-- pv_equiv track=rewrite | github.com/JereLintusalo/python | Harjoitustehtävät6.py/teht 7.py | laske_esiintymat
-- ===== SOURCE A (Python) =====
-- def laske_esiintymat(mj):
--     merkit = []
--     maarat = []
--
--     for merkki in mj:
--         if merkki.isalpha():
--             if merkki in merkit:
--                 indeksi = merkit.index(merkki)
--                 maarat[indeksi] += 1
--             else:
--                 merkit.append(merkki)
--                 maarat.append(1)
--
--     return merkit, maarat
-- ===== SOURCE B (Python) =====
-- def laske_esiintymat(mj):
--     # Staged passes: extract letters, dedupe preserving first appearance,
--     # then count each distinct letter in a separate pass.
--     letters = [c for c in mj if c.isalpha()]
--     merkit = list(dict.fromkeys(letters))
--     maarat = [letters.count(m) for m in merkit]
--     return merkit, maarat
-- ===== Notes on version B (the rewrite author's own statement) =====
-- stated objective: idiomatic
-- what changed: B replaces A's single pass with inline membership/index bookkeeping on parallel lists by three staged passes: filter the letters, dedupe them in first-appearance order with dict.fromkeys, then count each distinct letter with list.count.
import Mathlib
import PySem

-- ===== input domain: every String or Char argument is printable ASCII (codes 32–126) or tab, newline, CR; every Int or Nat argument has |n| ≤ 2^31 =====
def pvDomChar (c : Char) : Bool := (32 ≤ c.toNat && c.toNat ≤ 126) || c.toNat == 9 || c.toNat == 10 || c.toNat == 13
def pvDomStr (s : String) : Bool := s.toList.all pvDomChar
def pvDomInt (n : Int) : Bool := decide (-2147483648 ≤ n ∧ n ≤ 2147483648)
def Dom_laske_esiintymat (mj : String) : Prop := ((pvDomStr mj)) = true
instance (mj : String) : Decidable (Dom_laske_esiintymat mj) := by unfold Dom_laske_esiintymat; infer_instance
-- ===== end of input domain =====

-- B recomputes the same result in three staged passes (filter letters, dedupe in
-- first-appearance order, count each distinct letter) instead of A's single pass
-- with inline membership/index bookkeeping; objective: idiomatic, same cost.


-- ===== PORT A =====
-- A's loop: parallel lists merkit/maarat; on an alpha char either bump the count at
-- merkit.index(merkki) or append the char with count 1.  Python's 1-char strings are
-- carried as Char and wrapped into String at the very end (both ports do the same).
-- 'merkit.index(merkki)' is reached only under 'merkki in merkit', so List.idxOf is exact;
-- 'maarat[indeksi] += 1' with indeksi < maarat.length is List.set/getD, exact.
def laskeGoA : List Char → List Char → List Int → List Char × List Int
  | [], merkit, maarat => (merkit, maarat)
  | merkki :: rest, merkit, maarat =>
    if PySem.Chars.isalpha merkki then
      if merkit.contains merkki then
        let indeksi := merkit.idxOf merkki
        laskeGoA rest merkit (maarat.set indeksi (maarat.getD indeksi 0 + 1))
      else
        laskeGoA rest (merkit ++ [merkki]) (maarat ++ [1])
    else
      laskeGoA rest merkit maarat

def laske_esiintymat (mj : String) : List String × List Int :=
  let r := laskeGoA mj.toList [] []
  (r.1.map (fun c => String.ofList [c]), r.2)

-- ===== PORT B =====
-- B's staged passes: [c for c in mj if c.isalpha()] → List.filter;
-- list(dict.fromkeys(letters)) (first-appearance dedupe) → PySem.Set.ofList (exact:
-- both keep the distinct elements in first-appearance order);
-- [letters.count(m) for m in merkit] → List.map with List.count.
def laske_esiintymat_alt (mj : String) : List String × List Int :=
  let letters := mj.toList.filter PySem.Chars.isalpha
  let merkit := PySem.Set.ofList letters
  let maarat := merkit.map (fun m => (letters.count m : Int))
  (merkit.map (fun c => String.ofList [c]), maarat)

-- ===== PRECONDITION & SPEC =====
def Spec_laske_esiintymat (mj : String) (out : List String × List Int) : Prop := out = laske_esiintymat_alt mj
instance (mj : String) (out : List String × List Int) : Decidable (Spec_laske_esiintymat mj out) := by unfold Spec_laske_esiintymat; infer_instance

-- ===== CLAIM (what is proved, stated in full; the proofs are below) =====
def Claim_equal_laske_esiintymat : Prop := ∀ (mj : String), Dom_laske_esiintymat mj → Spec_laske_esiintymat mj (laske_esiintymat mj)

-- ===== LEMMAS AND PROOFS =====

lemma mem_foldl_set_add {c : Char} {xs acc : List Char}
    (h : c ∈ xs.foldl PySem.Set.add acc) : c ∈ acc ∨ c ∈ xs := by
  induction xs generalizing acc with
  | nil => exact Or.inl h
  | cons x t ih =>
    rcases ih (acc := PySem.Set.add acc x) h with h' | h'
    · unfold PySem.Set.add at h'
      split at h'
      · exact Or.inl h'
      · rcases List.mem_append.1 h' with h'' | h''
        · exact Or.inl h''
        · simp at h''; subst h''; exact Or.inr (List.mem_cons_self)
    · exact Or.inr (List.mem_cons_of_mem _ h')

lemma laskeGoA_spec (rest : List Char) :
    ∀ (merkit : List Char) (maarat : List Int),
    maarat.length = merkit.length → merkit.Nodup →
    (∀ c ∈ merkit, PySem.Chars.isalpha c = true) →
    laskeGoA rest merkit maarat =
      ((rest.filter PySem.Chars.isalpha).foldl PySem.Set.add merkit,
       ((rest.filter PySem.Chars.isalpha).foldl PySem.Set.add merkit).map
         (fun c => (if c ∈ merkit then maarat.getD (merkit.idxOf c) 0 else 0)
            + (rest.count c : Int))) := by
  induction rest with
  | nil =>
    intro merkit maarat hlen hnd _
    simp only [laskeGoA, List.filter_nil, List.foldl_nil, List.count_nil, Nat.cast_zero,
      add_zero]
    refine Prod.ext rfl ?_
    apply List.ext_getElem (by simpa using hlen)
    intro i h1 h2
    have hi : i < merkit.length := by simpa using h2
    simp only [List.getElem_map, if_pos (List.getElem_mem hi),
      List.Nodup.idxOf_getElem hnd i hi, List.getD_eq_getElem?_getD,
      List.getElem?_eq_getElem h1, Option.getD_some]
  | cons merkki rest ih =>
    intro merkit maarat hlen hnd halpha
    by_cases ha : PySem.Chars.isalpha merkki = true
    · by_cases hm : merkit.contains merkki = true
      · -- seen before: bump count at idxOf
        have hmem : merkki ∈ merkit := by simpa using hm
        have hidx : merkit.idxOf merkki < merkit.length := List.idxOf_lt_length_of_mem hmem
        simp only [laskeGoA, ha, hm, if_true]
        rw [ih _ _ (by simp [hlen]) hnd halpha]
        have hfoldl : (List.filter PySem.Chars.isalpha (merkki :: rest)).foldl PySem.Set.add merkit
            = (List.filter PySem.Chars.isalpha rest).foldl PySem.Set.add merkit := by
          simp only [List.filter_cons, ha, if_true, List.foldl_cons, PySem.Set.add,
            PySem.Set.contains, hm]
        refine Prod.ext (by rw [hfoldl]) ?_
        rw [hfoldl]
        apply List.map_congr_left
        intro c _
        by_cases hc : c ∈ merkit
        · simp only [if_pos hc]
          by_cases hce : c = merkki
          · subst hce
            rw [List.getD_eq_getElem?_getD, List.getElem?_set_self' ,
              List.getElem?_eq_getElem (by omega : merkit.idxOf c < maarat.length)]
            simp [List.count_cons_self]
            ring
          · have hne : merkit.idxOf merkki ≠ merkit.idxOf c := by
              intro hEq
              apply hce
              have h1 : merkit[merkit.idxOf c]'(List.idxOf_lt_length_of_mem hc) = c :=
                List.getElem_idxOf _
              have h2 : merkit[merkit.idxOf merkki]'hidx = merkki := List.getElem_idxOf _
              simp only [hEq] at h2
              exact h1.symm.trans h2
            rw [List.getD_eq_getElem?_getD, List.getElem?_set_ne hne,
              ← List.getD_eq_getElem?_getD]
            have : (merkki :: rest).count c = rest.count c := by
              rw [List.count_cons]; simp [Ne.symm hce]
            rw [this]
        · have hce : c ≠ merkki := fun h => hc (h ▸ hmem)
          simp only [if_neg hc]
          have : (merkki :: rest).count c = rest.count c := by
            rw [List.count_cons]; simp [Ne.symm hce]
          rw [this]
      · -- new letter: append
        have hnot : merkki ∉ merkit := by simpa using hm
        have hmf : merkit.contains merkki = false := by simpa using hm
        simp only [laskeGoA, ha, hmf, if_true, Bool.false_eq_true, if_false]
        rw [ih _ _ (by simp [hlen]) (by simp [List.nodup_append, hnd]; exact fun a haM hEq => hnot (hEq ▸ haM))
          (by intro c hc
              rcases List.mem_append.1 hc with h | h
              · exact halpha c h
              · simp at h; subst h; exact ha)]
        have hfoldl : (List.filter PySem.Chars.isalpha (merkki :: rest)).foldl PySem.Set.add merkit
            = (List.filter PySem.Chars.isalpha rest).foldl PySem.Set.add (merkit ++ [merkki]) := by
          simp only [List.filter_cons, ha, if_true, List.foldl_cons, PySem.Set.add,
            PySem.Set.contains, hmf, Bool.false_eq_true, if_false]
        refine Prod.ext (by rw [hfoldl]) ?_
        rw [hfoldl]
        apply List.map_congr_left
        intro c _
        by_cases hc : c ∈ merkit
        · have hce : c ≠ merkki := fun h => hnot (h ▸ hc)
          have hcm : c ∈ merkit ++ [merkki] := List.mem_append.2 (Or.inl hc)
          simp only [if_pos hc, if_pos hcm, List.idxOf_append_of_mem hc]
          rw [List.getD_eq_getElem?_getD, List.getElem?_append_left (by have := List.idxOf_lt_length_of_mem hc; omega),
            ← List.getD_eq_getElem?_getD]
          have : (merkki :: rest).count c = rest.count c := by
            rw [List.count_cons]; simp [Ne.symm hce]
          rw [this]
        · by_cases hce : c = merkki
          · subst hce
            have hcm : c ∈ merkit ++ [c] := List.mem_append.2 (Or.inr (by simp))
            simp only [if_neg hc, if_pos hcm, List.idxOf_append_of_notMem hc]
            rw [List.getD_eq_getElem?_getD]
            have : (maarat ++ [1])[merkit.length + [c].idxOf c]? = some 1 := by
              simp [hlen]
            rw [this]
            simp [List.count_cons_self]
            ring
          · have hcm : c ∉ merkit ++ [merkki] := by
              simp [hc, hce]
            simp only [if_neg hc, if_neg hcm]
            have : (merkki :: rest).count c = rest.count c := by
              rw [List.count_cons]; simp [Ne.symm hce]
            rw [this]
    · -- not a letter: skipped
      simp only [laskeGoA, ha, Bool.false_eq_true, if_false]
      rw [ih _ _ hlen hnd halpha]
      have hfoldl : (List.filter PySem.Chars.isalpha (merkki :: rest))
          = List.filter PySem.Chars.isalpha rest := by
        simp [ha]
      refine Prod.ext (by rw [hfoldl]) ?_
      rw [hfoldl]
      apply List.map_congr_left
      intro c hcM
      have hce : c ≠ merkki := by
        intro h; subst h
        rcases mem_foldl_set_add hcM with h | h
        · exact ha (halpha c h)
        · exact ha (List.of_mem_filter h)
      have : (merkki :: rest).count c = rest.count c := by
        rw [List.count_cons]; simp [Ne.symm hce]
      rw [this]

-- ===== VERDICT (by name: the statement is the Claim_ definition above) =====
theorem laske_esiintymat_spec : Claim_equal_laske_esiintymat := by
  unfold Claim_equal_laske_esiintymat
  intro mj _
  unfold Spec_laske_esiintymat laske_esiintymat laske_esiintymat_alt
  have hA := laskeGoA_spec mj.toList [] [] rfl List.nodup_nil (by simp)
  rw [hA]
  have hset : (mj.toList.filter PySem.Chars.isalpha).foldl PySem.Set.add ([] : List Char)
      = PySem.Set.ofList (mj.toList.filter PySem.Chars.isalpha) := rfl
  refine Prod.ext (by simp [hset]) ?_
  simp only [hset]
  apply List.map_congr_left
  intro c hc
  have hcF : c ∈ mj.toList.filter PySem.Chars.isalpha := by
    simpa [PySem.Set.mem_ofList] using hc
  have hpa : PySem.Chars.isalpha c = true := List.of_mem_filter hcF
  simp [List.count_filter hpa]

——————

AIM OF THE EXERCISE:
Copy range, inclusive: the line holding "-- ===== PORT A" to the line holding "-- merkit.index(merkki) or". Reproduce exactly those lines of the records above and no others.

RESULT OF THE TASK:
-- ===== PORT A =====
-- A's loop: parallel lists merkit/maarat; on an alpha char either bump the count at
-- merkit.index(merkki) or append the char with count 1.  Python's 1-char strings are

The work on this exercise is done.